When I was in college contemplating a priestly vocation, Bishop Raymond Lessard had a listening session with my home parish in Augusta, St. Joseph Church, about the qualities of the next pastor he would appoint as our pastor, Fr. Andrew Doris, was about to retire.
I went to that meeting and there were a goodly number of parishioners there. Bishop Lessard seem to listen to all the advise that was given him. Back then, though, the laity who like consultation and pastoral councils wanted these to be more like a parliament rather than a consultative body which these are.
I can’t remember the specifics of the meeting but of course the qualities that people wanted in their new pastor was Superman. Someone who could play football with the kids, loved art and the liturgy and could inspire the parishioners with his preaching ability, down to earth and able to visit each parishioner everyday. Or something like that.
The next pastor had none of that but he was a good man although somewhat eccentric. God rest his soul.
I like listening and I don’t recall ever rejecting a decision of the pastoral council.
I have taken surveys of parishioners over the years. I have not found these to be very helpful and sometimes the answers collected were mean-spirited.
The most contentious issue I faced over the years concern the liturgy and more specifically the type of music. Some want a folk Mass or what today would be called “worship and praise” music, that vapid, emotional sentimentality that gets your hormones moving. They think this will help us to compete with the non-denoninationals which have attracted so many disaffected Catholics.
The older crowd formed by the heady days of the 60’s and 70’s want a return to that time and want nothing to do with Latin, chant, bells and smells. They want casual liturgies that are horizontal with holding hands during the Our Father.
With a pope who decries rigidity, which really means holding steadfast to doctrine, what will the listening of the synod accomplish?
Will all the listening lead to a vacuum of leadership and more confusion which this papacy has produced since the first synod?
Yes, history will repeat itself and at the end the pope will be mad because he’ll have to have another synod on how to prepare for synods and how to think about synods.
Fun!
3 comments:
As an observation, listening sessions can backfire by making the group believe they are psrt of the decision process. In the case of the pastor of your memory who was nothing like the inputted list of characteristics given to Bishop Lessard, it is likely he was either already chosen or on a very short list.

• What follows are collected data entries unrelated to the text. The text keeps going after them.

-- pv_equiv track=rewrite | github.com/Xpp-roc/DRAM | src/data.py | construct_fact_dict
-- ===== SOURCE A (Python) =====
-- def construct_fact_dict(fact_rdf):
--     fact_dict = {}
--     for rdf in fact_rdf:
--         fact = parse_rdf(rdf)
--         h, r, t = fact
--         if r not in fact_dict:
--             fact_dict[r] = []
--         fact_dict[r].append(rdf)
--
--     return fact_dict
--
-- def parse_rdf(rdf):
--     """
--         return: head, relation, tail
--     """
--     rdf_tail, rdf_rel, rdf_head= rdf
--     return rdf_head, rdf_rel, rdf_tail
-- ===== SOURCE B (Python) =====
-- def construct_fact_dict(fact_rdf):
--     # Two-pass decomposition: first collect the distinct relations in order of
--     # first appearance, then build each group by filtering the whole list.
--     seen = []
--     for rdf in fact_rdf:
--         r = rdf[1]
--         if r not in seen:
--             seen.append(r)
--     return {r: [rdf for rdf in fact_rdf if rdf[1] == r] for r in seen}
-- ===== Notes on version B (the rewrite author's own statement) =====
-- stated objective: alternative
-- what changed: Replaces the single-pass dict accumulation (conditional key creation + in-place append) by a two-pass decomposition: one pass collecting distinct relations in first-appearance order, then a dict comprehension building each group by filtering the input list.
import Mathlib
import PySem

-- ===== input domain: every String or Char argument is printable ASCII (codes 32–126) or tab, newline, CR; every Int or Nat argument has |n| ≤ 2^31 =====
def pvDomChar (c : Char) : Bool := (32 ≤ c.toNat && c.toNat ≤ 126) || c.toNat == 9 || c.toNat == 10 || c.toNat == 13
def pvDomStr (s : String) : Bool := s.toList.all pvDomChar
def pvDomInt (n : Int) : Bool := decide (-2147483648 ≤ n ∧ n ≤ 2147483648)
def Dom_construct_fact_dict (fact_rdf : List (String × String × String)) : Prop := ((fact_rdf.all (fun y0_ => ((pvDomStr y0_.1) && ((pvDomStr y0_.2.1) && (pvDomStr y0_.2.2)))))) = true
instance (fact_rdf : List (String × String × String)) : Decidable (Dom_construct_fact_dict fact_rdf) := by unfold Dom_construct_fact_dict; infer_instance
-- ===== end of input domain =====

-- B replaces A's single-pass dict accumulation by a two-pass scheme (collect distinct
-- relations in first-appearance order, then filter the list per relation); alternative
-- decomposition of the same cost class, return values proved equal.


-- ===== PORT A =====
def parse_rdf (rdf : String × String × String) : String × String × String :=
  (rdf.2.2, rdf.2.1, rdf.1)

def construct_fact_dict (fact_rdf : List (String × String × String)) : List (String × List (String × String × String)) :=
  let fact_dict : PySem.Dict String (List (String × String × String)) :=
    fact_rdf.foldl (fun d rdf =>
      let fact := parse_rdf rdf
      let r := fact.2.1
      let d := if d.contains r then d else d.insert r []
      d.modify r [] (· ++ [rdf])) PySem.Dict.empty
  fact_dict.items

-- ===== PORT B =====
def construct_fact_dict_alt (fact_rdf : List (String × String × String)) : List (String × List (String × String × String)) :=
  let seen : List String :=
    fact_rdf.foldl (fun s rdf => if s.contains rdf.2.1 then s else s ++ [rdf.2.1]) []
  seen.map (fun r => (r, fact_rdf.filter (fun rdf => rdf.2.1 == r)))

-- ===== PRECONDITION & SPEC =====
def Spec_construct_fact_dict (fact_rdf : List (String × String × String)) (out : List (String × List (String × String × String))) : Prop := out = construct_fact_dict_alt fact_rdf
instance (fact_rdf : List (String × String × String)) (out : List (String × List (String × String × String))) : Decidable (Spec_construct_fact_dict fact_rdf out) := by unfold Spec_construct_fact_dict; infer_instance

-- ===== CLAIM (what is proved, stated in full; the proofs are below) =====
def Claim_equal_construct_fact_dict : Prop := ∀ (fact_rdf : List (String × String × String)), Dom_construct_fact_dict fact_rdf → Spec_construct_fact_dict fact_rdf (construct_fact_dict fact_rdf)

-- ===== LEMMAS AND PROOFS =====

-- A's loop body (conditional key creation + append) is exactly one `modify`.
theorem step_eq_modify (d : PySem.Dict String (List (String × String × String)))
    (rdf : String × String × String) :
    (if d.contains rdf.2.1 then d else d.insert rdf.2.1 []).modify rdf.2.1 [] (· ++ [rdf])
      = d.modify rdf.2.1 [] (· ++ [rdf]) := by
  by_cases h : d.contains rdf.2.1
  · simp [h]
  · simp only [h, if_false, Bool.false_eq_true]
    simp only [PySem.Dict.modify]
    rw [PySem.Dict.getD_insert_self, PySem.Dict.insert_insert_self,
        PySem.Dict.getD_of_not_contains _ _ (by simpa using h)]

-- value of the grouping fold at any key
theorem getD_group (l : List (String × String × String))
    (d : PySem.Dict String (List (String × String × String))) (c : String) :
    (l.foldl (fun d x => d.modify x.2.1 [] (· ++ [x])) d).getD c []
      = d.getD c [] ++ l.filter (fun x => x.2.1 == c) := by
  induction l generalizing d with
  | nil => simp
  | cons x xs ih =>
    simp only [List.foldl_cons, ih, List.filter_cons]
    rw [PySem.Dict.getD_modify]
    by_cases h : x.2.1 = c
    · simp [h]
    · simp [h, Ne.symm h]

theorem construct_fact_dict_eq (l : List (String × String × String)) :
    construct_fact_dict l
      = (PySem.Set.ofList (l.map (·.2.1))).map
          (fun r => (r, l.filter (fun x => x.2.1 == r))) := by
  unfold construct_fact_dict
  have hstep : (fun (d : PySem.Dict String (List (String × String × String))) rdf =>
      let fact := parse_rdf rdf
      let r := fact.2.1
      let d := if d.contains r then d else d.insert r []
      d.modify r [] (· ++ [rdf]))
      = (fun d x => d.modify x.2.1 [] (· ++ [x])) := by
    funext d rdf
    simpa [parse_rdf] using step_eq_modify d rdf
  simp only [hstep]
  have hnd : (l.foldl (fun d x => d.modify x.2.1 [] (· ++ [x])) PySem.Dict.empty).keys.Nodup := by
    exact PySem.Dict.nodup_keys_foldl_modify_key l (·.2.1) [] (fun _ x v => v ++ [x])
      PySem.Dict.empty (by simp [PySem.Dict.keys_empty])
  rw [PySem.Dict.items_eq_map_keys _ hnd []]
  rw [PySem.Dict.keys_foldl_modify_key l (·.2.1) [] (fun _ x v => v ++ [x]) PySem.Dict.empty]
  rw [show (PySem.Dict.empty : PySem.Dict String (List (String × String × String))).keys = []
    from PySem.Dict.keys_empty, PySem.Set.update_nil_left]
  refine List.map_congr_left (fun r _ => ?_)
  rw [getD_group]
  simp [PySem.Dict.getD_empty]

theorem construct_fact_dict_alt_eq (l : List (String × String × String)) :
    construct_fact_dict_alt l
      = (PySem.Set.ofList (l.map (·.2.1))).map
          (fun r => (r, l.filter (fun x => x.2.1 == r))) := by
  unfold construct_fact_dict_alt
  have : (l.foldl (fun s rdf => if s.contains rdf.2.1 then s else s ++ [rdf.2.1]) [])
      = PySem.Set.ofList (l.map (·.2.1)) := by
    rw [← PySem.Set.update_nil_left, PySem.Set.update_map_eq_foldl_add]
    rfl
  rw [this]

-- ===== VERDICT (by name: the statement is the Claim_ definition above) =====
theorem construct_fact_dict_spec : Claim_equal_construct_fact_dict := by
  intro l _
  unfold Spec_construct_fact_dict
  rw [construct_fact_dict_eq, construct_fact_dict_alt_eq]
-- pv_equiv track=rewrite | github.com/Rhn12/BaekJoon | 백준/Diamond/22347. 공통 괄호 문자열 사전/공통 괄호 문자열 사전.py | generate_valid_substrings
-- ===== SOURCE A (Python) =====
-- def generate_valid_substrings(s):
--     valid_substrings = set()
--     n = len(s)
--     for start in range(n):
--         stack = 0
--         for end in range(start, n):
--             if s[end] == '(':
--                 stack += 1
--             elif s[end] == ')':
--                 stack -= 1
--             if stack < 0:
--                 break
--             substring = s[start:end + 1]
--             if stack == 0:
--                 valid_substrings.add(substring)
--     return valid_substrings
-- ===== SOURCE B (Python) =====
-- def generate_valid_substrings(s):
--     n = len(s)
--     match = [None] * n
--     st = []
--     for i, c in enumerate(s):
--         if c == '(':
--             st.append(i)
--         elif c == ')':
--             if st:
--                 match[st.pop()] = i
--     valid_substrings = set()
--     for i in range(n):
--         j = i
--         while j < n:
--             c = s[j]
--             if c == ')':
--                 break
--             if c == '(':
--                 m = match[j]
--                 if m is None:
--                     break
--                 j = m + 1
--             else:
--                 j += 1
--             valid_substrings.add(s[i:j])
--     return valid_substrings
-- ===== Notes on version B (the rewrite author's own statement) =====
-- stated objective: alternative
-- what changed: Replaces A's per-start character-by-character counter rescans with one stack pass that builds a parenthesis match table, then enumerates each start's balanced substrings by jumping block-to-block: a non-paren character advances by one, a matched open paren jumps past its mate, and the walk stops at a close paren or an unmatched open paren.
import Mathlib
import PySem

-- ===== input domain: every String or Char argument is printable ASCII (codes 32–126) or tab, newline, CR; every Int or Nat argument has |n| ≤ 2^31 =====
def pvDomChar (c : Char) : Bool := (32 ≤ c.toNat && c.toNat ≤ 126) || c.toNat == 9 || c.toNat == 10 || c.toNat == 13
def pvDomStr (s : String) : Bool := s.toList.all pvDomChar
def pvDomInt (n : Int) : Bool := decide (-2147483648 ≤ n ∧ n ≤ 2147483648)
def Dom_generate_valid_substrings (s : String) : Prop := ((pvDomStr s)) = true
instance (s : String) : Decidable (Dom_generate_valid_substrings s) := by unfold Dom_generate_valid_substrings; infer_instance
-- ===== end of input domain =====

-- B replaces A's per-start counter rescans by one stack pass building a paren match table and
-- then block-to-block jumps (objective: alternative decomposition; same result set, same order).

-- ===== PORT A =====
-- A's inner loop 'for end in range(start, n)' with its break, stack counter and set add;
-- s[end] is cs[e], and the slice s[start:end+1] is (cs.drop start).take (end+1-start)
-- (exact by PySem.List.slice_natCast on these in-range Nat bounds).
def pvALoop (cs : List Char) (start : Nat) (e : Nat) (stack : Int) (acc : List String) : List String :=
  if h : e < cs.length then
    let stack' := if cs[e] = '(' then stack + 1 else if cs[e] = ')' then stack - 1 else stack
    if stack' < 0 then acc
    else
      let acc' := if stack' = 0 then PySem.Set.add acc (String.ofList ((cs.drop start).take (e + 1 - start))) else acc
      pvALoop cs start (e + 1) stack' acc'
  else acc
termination_by cs.length - e

def generate_valid_substrings (s : String) : List String :=
  (List.range s.toList.length).foldl (fun acc start => pvALoop s.toList start start 0 acc) []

The good Bishop may have collected the information to share with the new pastor so as to prepare him.
Likewise, the hierarchy seem to be playing a passive aggressive game with Catholics by insinuating changes can be made democratically. Furthermore, I think Pope Francis allows people to posit ideas contrary to Church teaching for broader argument with, perhaps, the belief that if we think through the question that we will end up concluding God is right. That is, in my opinion, a seriously naive and dangerous method.
The Pope listens to those who already agree with him and ridicules those who don't. How he dresses that up really makes no difference.
It is not the way Jesus Christ taught. He did not invite the High Priest of Israel to debate the "issues". No thesis, anti-thesis. No synthesis either. Just the Truth. The evangelists and the Church Fathers left us a record.
Later synods and councils tried to pass on this inheritance. Sometimes successfully but mostly not without making things less clear even controversial. The German synod we see today is just an unmitigated disaster.
At V-1 the Pope was given a special mandate to teach the Truth, imitate Christ. Synods, as currently conceived, are not designed to do that, quite the opposite actually. The instigators of this affair may not all have heretical intentions yet the process is likely to leave us not better but worse off at the end.